Segment Open
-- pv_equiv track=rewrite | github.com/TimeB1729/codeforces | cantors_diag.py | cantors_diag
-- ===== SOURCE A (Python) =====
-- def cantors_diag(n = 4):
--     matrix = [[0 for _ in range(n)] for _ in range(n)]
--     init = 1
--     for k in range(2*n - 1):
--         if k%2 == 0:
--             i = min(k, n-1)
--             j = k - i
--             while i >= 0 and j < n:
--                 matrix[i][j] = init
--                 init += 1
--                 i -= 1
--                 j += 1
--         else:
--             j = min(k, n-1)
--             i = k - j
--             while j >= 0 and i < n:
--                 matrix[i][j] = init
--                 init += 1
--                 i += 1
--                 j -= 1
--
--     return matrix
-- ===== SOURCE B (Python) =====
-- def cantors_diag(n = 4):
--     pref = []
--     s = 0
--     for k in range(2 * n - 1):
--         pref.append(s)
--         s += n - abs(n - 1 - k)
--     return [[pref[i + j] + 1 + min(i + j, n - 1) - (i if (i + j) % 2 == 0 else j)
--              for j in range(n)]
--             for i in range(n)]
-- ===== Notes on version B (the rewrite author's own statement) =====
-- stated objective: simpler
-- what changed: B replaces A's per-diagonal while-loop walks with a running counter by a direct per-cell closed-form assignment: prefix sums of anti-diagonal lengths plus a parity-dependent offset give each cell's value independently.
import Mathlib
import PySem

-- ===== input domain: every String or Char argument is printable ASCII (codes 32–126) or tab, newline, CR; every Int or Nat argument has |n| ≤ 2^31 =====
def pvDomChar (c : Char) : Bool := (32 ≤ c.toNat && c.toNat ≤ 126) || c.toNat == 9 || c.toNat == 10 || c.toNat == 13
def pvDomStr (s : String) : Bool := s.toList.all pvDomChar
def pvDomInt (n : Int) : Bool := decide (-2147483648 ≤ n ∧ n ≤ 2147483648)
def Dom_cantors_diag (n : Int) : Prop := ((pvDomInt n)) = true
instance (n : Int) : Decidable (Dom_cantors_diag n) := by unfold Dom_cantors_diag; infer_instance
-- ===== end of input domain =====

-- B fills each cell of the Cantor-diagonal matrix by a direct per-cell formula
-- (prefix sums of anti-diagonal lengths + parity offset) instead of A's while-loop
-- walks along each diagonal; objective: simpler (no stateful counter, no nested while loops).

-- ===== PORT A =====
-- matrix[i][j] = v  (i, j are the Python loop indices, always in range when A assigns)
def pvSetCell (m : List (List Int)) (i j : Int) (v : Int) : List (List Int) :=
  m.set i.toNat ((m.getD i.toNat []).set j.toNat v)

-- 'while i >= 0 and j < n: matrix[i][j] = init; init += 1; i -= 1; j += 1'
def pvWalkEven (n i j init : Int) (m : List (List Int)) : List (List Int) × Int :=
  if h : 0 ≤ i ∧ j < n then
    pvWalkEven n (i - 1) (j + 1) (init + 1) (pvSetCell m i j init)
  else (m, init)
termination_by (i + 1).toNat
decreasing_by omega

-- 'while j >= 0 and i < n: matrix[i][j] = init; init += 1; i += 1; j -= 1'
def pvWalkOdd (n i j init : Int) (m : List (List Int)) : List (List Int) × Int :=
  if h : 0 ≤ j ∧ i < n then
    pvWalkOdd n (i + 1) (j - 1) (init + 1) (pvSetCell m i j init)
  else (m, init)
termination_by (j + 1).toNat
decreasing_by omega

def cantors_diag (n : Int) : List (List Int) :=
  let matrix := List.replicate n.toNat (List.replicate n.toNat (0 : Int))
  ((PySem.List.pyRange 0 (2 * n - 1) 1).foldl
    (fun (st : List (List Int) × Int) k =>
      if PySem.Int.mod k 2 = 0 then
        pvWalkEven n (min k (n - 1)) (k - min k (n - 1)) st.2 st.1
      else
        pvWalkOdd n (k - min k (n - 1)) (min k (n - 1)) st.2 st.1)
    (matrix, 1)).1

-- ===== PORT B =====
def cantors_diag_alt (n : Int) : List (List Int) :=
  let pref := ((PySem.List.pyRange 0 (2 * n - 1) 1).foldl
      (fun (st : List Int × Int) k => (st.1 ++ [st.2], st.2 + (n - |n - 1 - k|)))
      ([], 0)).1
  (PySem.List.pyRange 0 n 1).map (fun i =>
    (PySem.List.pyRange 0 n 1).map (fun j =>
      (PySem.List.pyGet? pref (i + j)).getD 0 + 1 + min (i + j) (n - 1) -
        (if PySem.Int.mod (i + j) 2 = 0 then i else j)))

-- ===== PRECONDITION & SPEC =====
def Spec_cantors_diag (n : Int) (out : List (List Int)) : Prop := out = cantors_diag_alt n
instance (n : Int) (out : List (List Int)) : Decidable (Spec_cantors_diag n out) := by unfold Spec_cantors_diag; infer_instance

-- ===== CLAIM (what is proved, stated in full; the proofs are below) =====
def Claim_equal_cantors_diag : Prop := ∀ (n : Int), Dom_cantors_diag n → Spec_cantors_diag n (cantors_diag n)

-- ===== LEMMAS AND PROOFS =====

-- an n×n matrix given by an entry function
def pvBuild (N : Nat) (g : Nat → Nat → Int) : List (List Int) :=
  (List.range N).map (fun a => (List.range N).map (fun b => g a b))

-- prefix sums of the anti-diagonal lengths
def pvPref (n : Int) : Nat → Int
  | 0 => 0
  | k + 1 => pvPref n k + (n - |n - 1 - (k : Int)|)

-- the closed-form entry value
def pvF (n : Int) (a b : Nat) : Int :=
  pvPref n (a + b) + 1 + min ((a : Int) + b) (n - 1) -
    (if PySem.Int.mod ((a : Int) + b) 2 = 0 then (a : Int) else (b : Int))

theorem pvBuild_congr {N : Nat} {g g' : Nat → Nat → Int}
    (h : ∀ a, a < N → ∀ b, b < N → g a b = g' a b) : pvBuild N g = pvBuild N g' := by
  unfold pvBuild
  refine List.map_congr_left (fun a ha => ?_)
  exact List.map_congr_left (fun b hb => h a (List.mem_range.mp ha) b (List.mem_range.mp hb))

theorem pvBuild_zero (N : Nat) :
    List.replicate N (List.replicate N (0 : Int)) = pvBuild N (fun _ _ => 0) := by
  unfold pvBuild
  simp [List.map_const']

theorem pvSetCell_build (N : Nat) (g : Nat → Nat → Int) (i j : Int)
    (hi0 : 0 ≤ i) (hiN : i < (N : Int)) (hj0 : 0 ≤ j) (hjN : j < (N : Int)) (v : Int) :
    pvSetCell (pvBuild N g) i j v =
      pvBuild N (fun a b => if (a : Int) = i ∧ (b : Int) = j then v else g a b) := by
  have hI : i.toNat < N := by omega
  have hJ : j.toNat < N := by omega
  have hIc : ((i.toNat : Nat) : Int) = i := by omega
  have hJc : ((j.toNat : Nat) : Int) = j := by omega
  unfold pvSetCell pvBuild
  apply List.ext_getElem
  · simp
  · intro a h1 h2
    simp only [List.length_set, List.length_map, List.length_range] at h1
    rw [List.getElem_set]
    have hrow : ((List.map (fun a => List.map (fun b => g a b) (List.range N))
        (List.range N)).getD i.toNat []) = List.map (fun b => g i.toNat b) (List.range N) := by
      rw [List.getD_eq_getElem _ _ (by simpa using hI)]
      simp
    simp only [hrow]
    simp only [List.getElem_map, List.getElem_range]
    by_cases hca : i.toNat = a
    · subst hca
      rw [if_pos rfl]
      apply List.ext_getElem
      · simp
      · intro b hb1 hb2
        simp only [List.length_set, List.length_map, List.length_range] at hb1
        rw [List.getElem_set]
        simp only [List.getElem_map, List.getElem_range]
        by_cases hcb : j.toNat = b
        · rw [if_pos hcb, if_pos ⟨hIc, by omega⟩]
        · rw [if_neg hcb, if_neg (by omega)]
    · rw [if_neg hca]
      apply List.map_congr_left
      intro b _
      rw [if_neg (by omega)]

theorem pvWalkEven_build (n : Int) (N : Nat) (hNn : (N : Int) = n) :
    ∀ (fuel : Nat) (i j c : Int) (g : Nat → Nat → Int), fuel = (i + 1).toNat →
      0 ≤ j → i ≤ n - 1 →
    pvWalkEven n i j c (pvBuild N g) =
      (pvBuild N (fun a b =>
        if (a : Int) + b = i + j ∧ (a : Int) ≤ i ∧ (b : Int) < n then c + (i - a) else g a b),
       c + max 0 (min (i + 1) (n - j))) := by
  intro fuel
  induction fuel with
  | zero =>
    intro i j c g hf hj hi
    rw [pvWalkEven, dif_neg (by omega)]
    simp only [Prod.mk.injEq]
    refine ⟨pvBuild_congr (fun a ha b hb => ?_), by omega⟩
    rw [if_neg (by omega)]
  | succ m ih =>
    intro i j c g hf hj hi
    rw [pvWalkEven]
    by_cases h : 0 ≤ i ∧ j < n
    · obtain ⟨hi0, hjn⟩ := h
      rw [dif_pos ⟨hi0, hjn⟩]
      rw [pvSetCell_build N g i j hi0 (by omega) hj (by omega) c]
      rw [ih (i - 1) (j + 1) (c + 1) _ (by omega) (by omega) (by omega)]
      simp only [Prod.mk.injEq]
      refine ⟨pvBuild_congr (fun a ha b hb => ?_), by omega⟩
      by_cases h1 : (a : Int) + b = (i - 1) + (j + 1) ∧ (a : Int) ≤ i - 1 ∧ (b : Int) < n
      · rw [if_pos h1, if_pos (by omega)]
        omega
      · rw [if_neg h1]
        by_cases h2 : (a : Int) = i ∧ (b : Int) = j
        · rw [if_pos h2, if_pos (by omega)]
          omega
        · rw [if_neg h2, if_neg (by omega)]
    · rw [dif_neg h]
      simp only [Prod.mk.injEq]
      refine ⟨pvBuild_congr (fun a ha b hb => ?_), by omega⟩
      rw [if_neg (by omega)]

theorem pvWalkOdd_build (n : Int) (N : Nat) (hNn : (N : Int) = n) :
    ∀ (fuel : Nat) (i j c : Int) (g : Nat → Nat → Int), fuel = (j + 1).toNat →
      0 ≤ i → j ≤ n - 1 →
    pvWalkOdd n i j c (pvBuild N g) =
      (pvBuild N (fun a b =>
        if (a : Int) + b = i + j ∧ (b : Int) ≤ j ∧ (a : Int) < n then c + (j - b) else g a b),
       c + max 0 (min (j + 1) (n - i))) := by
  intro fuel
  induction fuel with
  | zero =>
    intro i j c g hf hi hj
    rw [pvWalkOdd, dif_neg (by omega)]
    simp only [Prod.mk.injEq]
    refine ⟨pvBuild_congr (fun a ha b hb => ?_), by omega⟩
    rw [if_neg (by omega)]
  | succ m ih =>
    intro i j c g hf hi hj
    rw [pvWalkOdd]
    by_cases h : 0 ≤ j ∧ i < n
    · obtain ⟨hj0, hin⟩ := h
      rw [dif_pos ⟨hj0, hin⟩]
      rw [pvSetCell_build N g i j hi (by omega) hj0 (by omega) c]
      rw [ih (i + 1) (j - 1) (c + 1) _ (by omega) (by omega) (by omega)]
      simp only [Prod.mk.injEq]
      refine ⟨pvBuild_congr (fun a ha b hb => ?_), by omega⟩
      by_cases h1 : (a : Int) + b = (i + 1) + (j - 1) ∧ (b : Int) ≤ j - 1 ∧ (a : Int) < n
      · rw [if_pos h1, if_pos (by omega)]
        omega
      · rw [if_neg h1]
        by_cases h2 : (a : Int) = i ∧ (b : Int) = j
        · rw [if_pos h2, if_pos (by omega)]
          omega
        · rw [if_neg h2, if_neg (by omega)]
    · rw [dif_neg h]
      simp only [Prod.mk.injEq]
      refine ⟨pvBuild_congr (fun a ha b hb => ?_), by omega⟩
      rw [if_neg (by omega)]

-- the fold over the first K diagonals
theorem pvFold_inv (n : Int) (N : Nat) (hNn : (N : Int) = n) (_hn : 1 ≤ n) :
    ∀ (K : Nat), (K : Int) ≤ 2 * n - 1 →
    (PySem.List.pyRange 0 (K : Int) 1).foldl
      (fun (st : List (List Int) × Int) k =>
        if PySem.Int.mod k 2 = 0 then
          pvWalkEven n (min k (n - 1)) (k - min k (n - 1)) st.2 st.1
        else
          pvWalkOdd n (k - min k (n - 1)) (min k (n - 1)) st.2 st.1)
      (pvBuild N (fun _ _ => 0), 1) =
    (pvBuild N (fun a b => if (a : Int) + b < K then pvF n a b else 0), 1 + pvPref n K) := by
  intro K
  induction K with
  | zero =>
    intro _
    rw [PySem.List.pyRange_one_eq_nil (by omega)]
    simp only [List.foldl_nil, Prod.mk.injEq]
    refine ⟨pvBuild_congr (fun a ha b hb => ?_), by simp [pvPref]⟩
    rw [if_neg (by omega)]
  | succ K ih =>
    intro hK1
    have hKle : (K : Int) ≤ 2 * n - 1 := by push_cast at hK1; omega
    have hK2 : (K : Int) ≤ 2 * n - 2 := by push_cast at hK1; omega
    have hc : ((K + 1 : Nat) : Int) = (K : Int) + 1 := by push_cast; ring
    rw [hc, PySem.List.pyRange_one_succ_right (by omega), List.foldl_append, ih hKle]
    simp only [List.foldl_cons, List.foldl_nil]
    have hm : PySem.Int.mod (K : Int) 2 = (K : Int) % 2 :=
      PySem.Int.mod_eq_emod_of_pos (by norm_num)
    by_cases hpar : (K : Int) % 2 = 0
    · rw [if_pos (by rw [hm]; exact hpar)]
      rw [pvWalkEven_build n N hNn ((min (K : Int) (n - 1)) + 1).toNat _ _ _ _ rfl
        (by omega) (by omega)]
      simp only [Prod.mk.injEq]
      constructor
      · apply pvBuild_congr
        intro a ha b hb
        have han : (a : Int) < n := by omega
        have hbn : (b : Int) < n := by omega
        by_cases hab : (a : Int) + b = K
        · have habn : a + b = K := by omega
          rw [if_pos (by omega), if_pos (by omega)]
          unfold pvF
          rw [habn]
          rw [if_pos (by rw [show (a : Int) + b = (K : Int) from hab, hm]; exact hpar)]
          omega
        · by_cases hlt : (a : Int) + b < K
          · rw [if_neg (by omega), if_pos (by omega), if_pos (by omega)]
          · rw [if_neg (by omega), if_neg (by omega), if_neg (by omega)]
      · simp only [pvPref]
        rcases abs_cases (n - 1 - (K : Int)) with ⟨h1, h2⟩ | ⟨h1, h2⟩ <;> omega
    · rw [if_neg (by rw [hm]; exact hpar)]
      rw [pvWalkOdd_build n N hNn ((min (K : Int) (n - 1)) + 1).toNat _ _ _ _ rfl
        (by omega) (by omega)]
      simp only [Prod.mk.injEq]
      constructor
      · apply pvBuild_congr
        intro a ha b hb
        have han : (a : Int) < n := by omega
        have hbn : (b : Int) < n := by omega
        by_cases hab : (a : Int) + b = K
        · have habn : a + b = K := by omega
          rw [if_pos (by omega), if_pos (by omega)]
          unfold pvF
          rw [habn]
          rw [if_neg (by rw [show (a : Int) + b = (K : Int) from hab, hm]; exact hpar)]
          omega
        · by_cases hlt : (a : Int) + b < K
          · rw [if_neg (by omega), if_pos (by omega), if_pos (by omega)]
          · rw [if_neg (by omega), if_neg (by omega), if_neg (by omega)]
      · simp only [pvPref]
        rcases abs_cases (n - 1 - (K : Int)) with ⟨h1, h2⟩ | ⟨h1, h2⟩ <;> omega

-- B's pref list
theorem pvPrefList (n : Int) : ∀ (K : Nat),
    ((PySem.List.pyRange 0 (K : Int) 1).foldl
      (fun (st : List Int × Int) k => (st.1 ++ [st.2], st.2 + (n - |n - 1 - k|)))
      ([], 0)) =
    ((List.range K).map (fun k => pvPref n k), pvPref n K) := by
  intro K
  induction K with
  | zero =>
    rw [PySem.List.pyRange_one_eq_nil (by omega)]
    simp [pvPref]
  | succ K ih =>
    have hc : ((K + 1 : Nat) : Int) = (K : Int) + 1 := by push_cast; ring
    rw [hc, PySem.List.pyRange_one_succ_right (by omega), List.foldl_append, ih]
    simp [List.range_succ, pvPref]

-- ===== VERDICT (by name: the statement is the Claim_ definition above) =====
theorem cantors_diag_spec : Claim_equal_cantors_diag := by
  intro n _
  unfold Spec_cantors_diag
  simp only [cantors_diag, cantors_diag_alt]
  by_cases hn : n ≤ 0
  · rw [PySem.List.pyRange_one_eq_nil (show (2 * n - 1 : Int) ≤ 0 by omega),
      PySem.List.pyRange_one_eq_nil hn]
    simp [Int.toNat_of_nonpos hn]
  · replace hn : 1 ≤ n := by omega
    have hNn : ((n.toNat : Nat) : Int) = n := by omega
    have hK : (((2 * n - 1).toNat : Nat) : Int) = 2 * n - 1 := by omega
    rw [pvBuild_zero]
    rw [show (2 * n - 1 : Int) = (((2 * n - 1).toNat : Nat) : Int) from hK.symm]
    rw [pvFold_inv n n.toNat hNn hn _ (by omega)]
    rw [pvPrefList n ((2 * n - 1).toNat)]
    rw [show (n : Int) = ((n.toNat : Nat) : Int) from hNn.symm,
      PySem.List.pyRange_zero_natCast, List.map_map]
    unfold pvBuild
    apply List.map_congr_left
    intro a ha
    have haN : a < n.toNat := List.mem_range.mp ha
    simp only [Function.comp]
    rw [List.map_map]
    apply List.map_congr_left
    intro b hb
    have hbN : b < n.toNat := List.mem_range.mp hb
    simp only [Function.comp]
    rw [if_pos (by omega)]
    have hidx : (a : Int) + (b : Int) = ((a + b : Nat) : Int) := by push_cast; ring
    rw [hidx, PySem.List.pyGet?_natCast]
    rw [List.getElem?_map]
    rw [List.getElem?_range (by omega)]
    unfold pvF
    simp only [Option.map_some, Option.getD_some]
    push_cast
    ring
Segment Closed
■ **What the task asks**: In your answer, include only the lines above starting at the line that holds "-- B's pref list" and ending at the line that holds "simp [List.range_succ, pvPref]", copied exactly.

■ **Final answer**:
-- B's pref list
theorem pvPrefList (n : Int) : ∀ (K : Nat),
    ((PySem.List.pyRange 0 (K : Int) 1).foldl
      (fun (st : List Int × Int) k => (st.1 ++ [st.2], st.2 + (n - |n - 1 - k|)))
      ([], 0)) =
    ((List.range K).map (fun k => pvPref n k), pvPref n K) := by
  intro K
  induction K with
  | zero =>
    rw [PySem.List.pyRange_one_eq_nil (by omega)]
    simp [pvPref]
  | succ K ih =>
    have hc : ((K + 1 : Nat) : Int) = (K : Int) + 1 := by push_cast; ring
    rw [hc, PySem.List.pyRange_one_succ_right (by omega), List.foldl_append, ih]
    simp [List.range_succ, pvPref]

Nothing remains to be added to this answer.